:: Exercise directions ::
Look through the material below. Return exactly the lines from the one with "let labels := labels.insert" through the one with "let tag := parts.getD", both included.

:: Material for the task ::
· · · · · · ·
-- pv_equiv track=rewrite | github.com/gdleonberg/Embedded-TA | Lab 5/AssemblerPython/gasm.py | dataLabels
-- ===== SOURCE A (Python) =====
-- def dataLabels(dataLines):
--
-- 	labels = {}
-- 	counter = 0
-- 	for line in dataLines:
-- 		tag = line.split(':')[0]
-- 		rest = line.split(':')[1]
-- 		typ = rest.split()[0]
-- 		val = rest.split(typ)[1].strip()
--
-- 		if typ == 'str':
-- 			val = val.split('"')[1]
-- 			val = val.split('"')[0]
--
-- 		labels[tag] = dec2bin(counter, 16)
-- 		if typ == 'str':
-- 			counter = counter + len(val) + 1
-- 		else:
-- 			counter = counter + 1
-- 	return labels
--
-- def dec2bin(num, digits):
-- 	ret = bin(num)
-- 	ret = ret[2:]
-- 	ret = ret.zfill(digits)
-- 	return ret
-- ===== SOURCE B (Python) =====
-- def dataLabels(dataLines):
--     # Pass 1: parse every line into (tag, size).
--     entries = [_entry(line) for line in dataLines]
--     # Pass 2: running offsets = prefix sums of the sizes (offset i = sum of earlier sizes).
--     offsets = []
--     total = 0
--     for _, size in entries:
--         offsets.append(total)
--         total += size
--     # Pass 3: build the label map from tags paired with their offsets (last wins on duplicates).
--     labels = {}
--     for (tag, _), off in zip(entries, offsets):
--         labels[tag] = format(off, 'b').zfill(16)
--     return labels
--
-- def _entry(line):
--     parts = line.split(':')
--     tag = parts[0]
--     rest = parts[1]
--     typ = rest.split()[0]
--     val = rest.split(typ)[1].strip()
--     if typ == 'str':
--         val = val.split('"')[1]
--         val = val.split('"')[0]
--         size = len(val) + 1
--     else:
--         size = 1
--     return tag, size
-- ===== Notes on version B (the rewrite author's own statement) =====
-- stated objective: alternative
-- what changed: A interleaves parsing, offset counting and dict building in one accumulator loop; B makes three separate passes: parse each line to a (tag, size) pair, compute running offsets as a prefix sum of the sizes, then build the dict by zipping tags with their offsets.
import Mathlib
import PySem

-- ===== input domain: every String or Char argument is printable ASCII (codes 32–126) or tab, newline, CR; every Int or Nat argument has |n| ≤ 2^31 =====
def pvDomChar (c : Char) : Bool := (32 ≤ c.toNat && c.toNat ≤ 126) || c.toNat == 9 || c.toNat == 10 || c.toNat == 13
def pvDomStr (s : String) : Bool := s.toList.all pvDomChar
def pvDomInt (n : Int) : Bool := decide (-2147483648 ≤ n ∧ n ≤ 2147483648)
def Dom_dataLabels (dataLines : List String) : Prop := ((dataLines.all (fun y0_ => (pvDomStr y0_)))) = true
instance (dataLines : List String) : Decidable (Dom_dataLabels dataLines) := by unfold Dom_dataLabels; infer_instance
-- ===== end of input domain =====

-- B replaces A's single accumulator loop by three passes (parse to (tag,size), prefix-sum offsets, dict build); equal returns proved on Pre_.

-- ===== PORT A =====
-- A's loop body, named: state = (labels dict, counter)
def pvStepA (st : PySem.Dict String String × Int) (line : String) : PySem.Dict String String × Int :=
      let labels := st.1
      let counter := st.2
      let tag := (PySem.Str.split? line ":").getD [] |>.getD 0 ""
      let rest := (PySem.Str.split? line ":").getD [] |>.getD 1 ""
      let typ := (PySem.Str.split₀ rest).getD 0 ""
      let val := PySem.Str.strip (((PySem.Str.split? rest typ).getD []).getD 1 "")
      let val := if typ == "str" then
          let v := ((PySem.Str.split? val "\"").getD []).getD 1 ""
          ((PySem.Str.split? v "\"").getD []).getD 0 ""
        else val
      let labels := labels.insert tag (PySem.Str.zfill (PySem.Str.slice (PySem.Int.pyBin counter) (some 2) none) 16)
      let counter := if typ == "str" then counter + PySem.Str.len val + 1 else counter + 1
      (labels, counter)

def dataLabels (dataLines : List String) : List (String × String) :=
  (dataLines.foldl pvStepA (PySem.Dict.empty, 0)).1.items

-- ===== PORT B =====
-- per-line parse of Source B's _entry: (tag, size)
def pvEntry (line : String) : String × Int :=
  let parts := (PySem.Str.split? line ":").getD []
  let tag := parts.getD 0 ""
  let rest := parts.getD 1 ""
  let typ := (PySem.Str.split₀ rest).getD 0 ""
  let val := PySem.Str.strip (((PySem.Str.split? rest typ).getD []).getD 1 "")
  if typ == "str" then
    let val := ((PySem.Str.split? val "\"").getD []).getD 1 ""
    let val := ((PySem.Str.split? val "\"").getD []).getD 0 ""
    (tag, PySem.Str.len val + 1)
  else
    (tag, 1)

def dataLabels_alt (dataLines : List String) : List (String × String) :=
  let entries := dataLines.map pvEntry
  let offsets := (entries.foldl (fun (st : List Int × Int) p => (st.1 ++ [st.2], st.2 + p.2)) (([] : List Int), (0 : Int))).1
  ((entries.zip offsets).foldl
      (fun (labels : PySem.Dict String String) pr => labels.insert pr.1.1 (PySem.Str.zfill (PySem.Int.toBin pr.2) 16))
      PySem.Dict.empty).items

-- ===== PRECONDITION & SPEC =====
-- Pre_ excludes exactly the lines on which the Python A raises IndexError: a line with no ':',
-- a line whose text after the first ':' has no non-whitespace token, or a 'str' line whose value has no '"'.
def pvLineOK (line : String) : Bool :=
  let parts := (PySem.Str.split? line ":").getD []
  decide (2 ≤ parts.length) &&
    (let rest := parts.getD 1 ""
     let ws := PySem.Str.split₀ rest
     !ws.isEmpty &&
       (let typ := ws.getD 0 ""
        typ != "str" ||
          decide (2 ≤ (((PySem.Str.split? (PySem.Str.strip (((PySem.Str.split? rest typ).getD []).getD 1 "")) "\"").getD []).length))))

def Pre_dataLabels (dataLines : List String) : Prop := dataLines.all pvLineOK = true
instance (dataLines : List String) : Decidable (Pre_dataLabels dataLines) := by unfold Pre_dataLabels; infer_instance

def pvWitness_dataLabels : List String := ["msg: str \"hi\"", "x: int 5", "msg: word 3"]

def Spec_dataLabels (dataLines : List String) (out : List (String × String)) : Prop := out = dataLabels_alt dataLines
instance (dataLines : List String) (out : List (String × String)) : Decidable (Spec_dataLabels dataLines out) := by unfold Spec_dataLabels; infer_instance

-- ===== CLAIM (what is proved, stated in full; the proofs are below) =====
def Claim_equal_dataLabels : Prop := ∀ (dataLines : List String), Dom_dataLabels dataLines → Pre_dataLabels dataLines → Spec_dataLabels dataLines (dataLabels dataLines)

-- ===== LEMMAS AND PROOFS =====

-- canonical recursion both ports are reduced to
def pvSpecFold (ls : List String) (d : PySem.Dict String String) (c : Int) : PySem.Dict String String :=
  match ls with
  | [] => d
  | l :: ls =>
      pvSpecFold ls (d.insert (pvEntry l).1 (PySem.Str.zfill (PySem.Int.toBin c) 16)) (c + (pvEntry l).2)

lemma pvBin_slice (c : Int) (h : 0 ≤ c) :
    PySem.Str.slice (PySem.Int.pyBin c) (some 2) none = PySem.Int.toBin c := by
  apply String.ext
  rw [PySem.Str.toList_slice, PySem.Int.toList_toBin, PySem.Int.toList_pyBin]
  show PySem.List.slice _ _ _ = _
  rw [PySem.List.slice_from _ (by omega : (0:Int) ≤ 2)]
  simp [PySem.Int.toBinChars0b, PySem.Int.toBinChars, not_lt.mpr h]

lemma pvEntry_size_pos (l : String) : 1 ≤ (pvEntry l).2 := by
  unfold pvEntry
  dsimp only
  split
  · simp only [PySem.Str.len_eq]; omega
  · omega

lemma pvStepA_eq (l : String) (d : PySem.Dict String String) (c : Int) (hc : 0 ≤ c) :
    pvStepA (d, c) l = (d.insert (pvEntry l).1 (PySem.Str.zfill (PySem.Int.toBin c) 16), c + (pvEntry l).2) := by
  unfold pvStepA pvEntry
  dsimp only
  rw [pvBin_slice c hc]
  cases h : ((PySem.Str.split₀ (((PySem.Str.split? l ":").getD []).getD 1 "")).getD 0 "") == "str" with
  | false => simp only [h, Bool.false_eq_true, if_false]
  | true => simp only [h, if_true, add_assoc]

lemma pvFoldA_eq_specFold (ls : List String) (d : PySem.Dict String String) (c : Int) (hc : 0 ≤ c) :
    (ls.foldl pvStepA (d, c)).1 = pvSpecFold ls d c := by
  induction ls generalizing d c with
  | nil => rfl
  | cons l ls ih =>
      rw [List.foldl_cons, pvStepA_eq l d c hc]
      simp only [pvSpecFold]
      exact ih _ _ (by have := pvEntry_size_pos l; omega)

-- B's offset pass produces the prefix sums starting from the accumulator's counter
def pvOffsets (es : List (String × Int)) (c : Int) : List Int :=
  match es with
  | [] => []
  | e :: es => c :: pvOffsets es (c + e.2)

lemma pvOffsets_foldl (es : List (String × Int)) (acc : List Int) (c : Int) :
    (es.foldl (fun (st : List Int × Int) p => (st.1 ++ [st.2], st.2 + p.2)) (acc, c)).1
      = acc ++ pvOffsets es c := by
  induction es generalizing acc c with
  | nil => simp [pvOffsets]
  | cons e es ih => simp [pvOffsets, ih, List.append_assoc]

lemma pvZipFold_eq_specFold (ls : List String) (d : PySem.Dict String String) (c : Int) :
    ((ls.map pvEntry).zip (pvOffsets (ls.map pvEntry) c)).foldl
      (fun (labels : PySem.Dict String String) pr => labels.insert pr.1.1 (PySem.Str.zfill (PySem.Int.toBin pr.2) 16)) d
      = pvSpecFold ls d c := by
  induction ls generalizing d c with
  | nil => rfl
  | cons l ls ih => simp only [List.map_cons, pvOffsets, List.zip_cons_cons, List.foldl_cons, pvSpecFold, ih]

-- ===== VERDICT (by name: the statement is the Claim_ definition above) =====
theorem dataLabels_spec : Claim_equal_dataLabels := by
  intro dataLines _ _
  show dataLabels dataLines = dataLabels_alt dataLines
  unfold dataLabels dataLabels_alt
  dsimp only
  rw [pvFoldA_eq_specFold dataLines PySem.Dict.empty 0 le_rfl,
    pvOffsets_foldl _ [] 0, List.nil_append, pvZipFold_eq_specFold]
· · · · · · ·
:: Solved problem ::
      let labels := labels.insert tag (PySem.Str.zfill (PySem.Str.slice (PySem.Int.pyBin counter) (some 2) none) 16)
      let counter := if typ == "str" then counter + PySem.Str.len val + 1 else counter + 1
      (labels, counter)

def dataLabels (dataLines : List String) : List (String × String) :=
  (dataLines.foldl pvStepA (PySem.Dict.empty, 0)).1.items

-- ===== PORT B =====
-- per-line parse of Source B's _entry: (tag, size)
def pvEntry (line : String) : String × Int :=
  let parts := (PySem.Str.split? line ":").getD []
  let tag := parts.getD 0 ""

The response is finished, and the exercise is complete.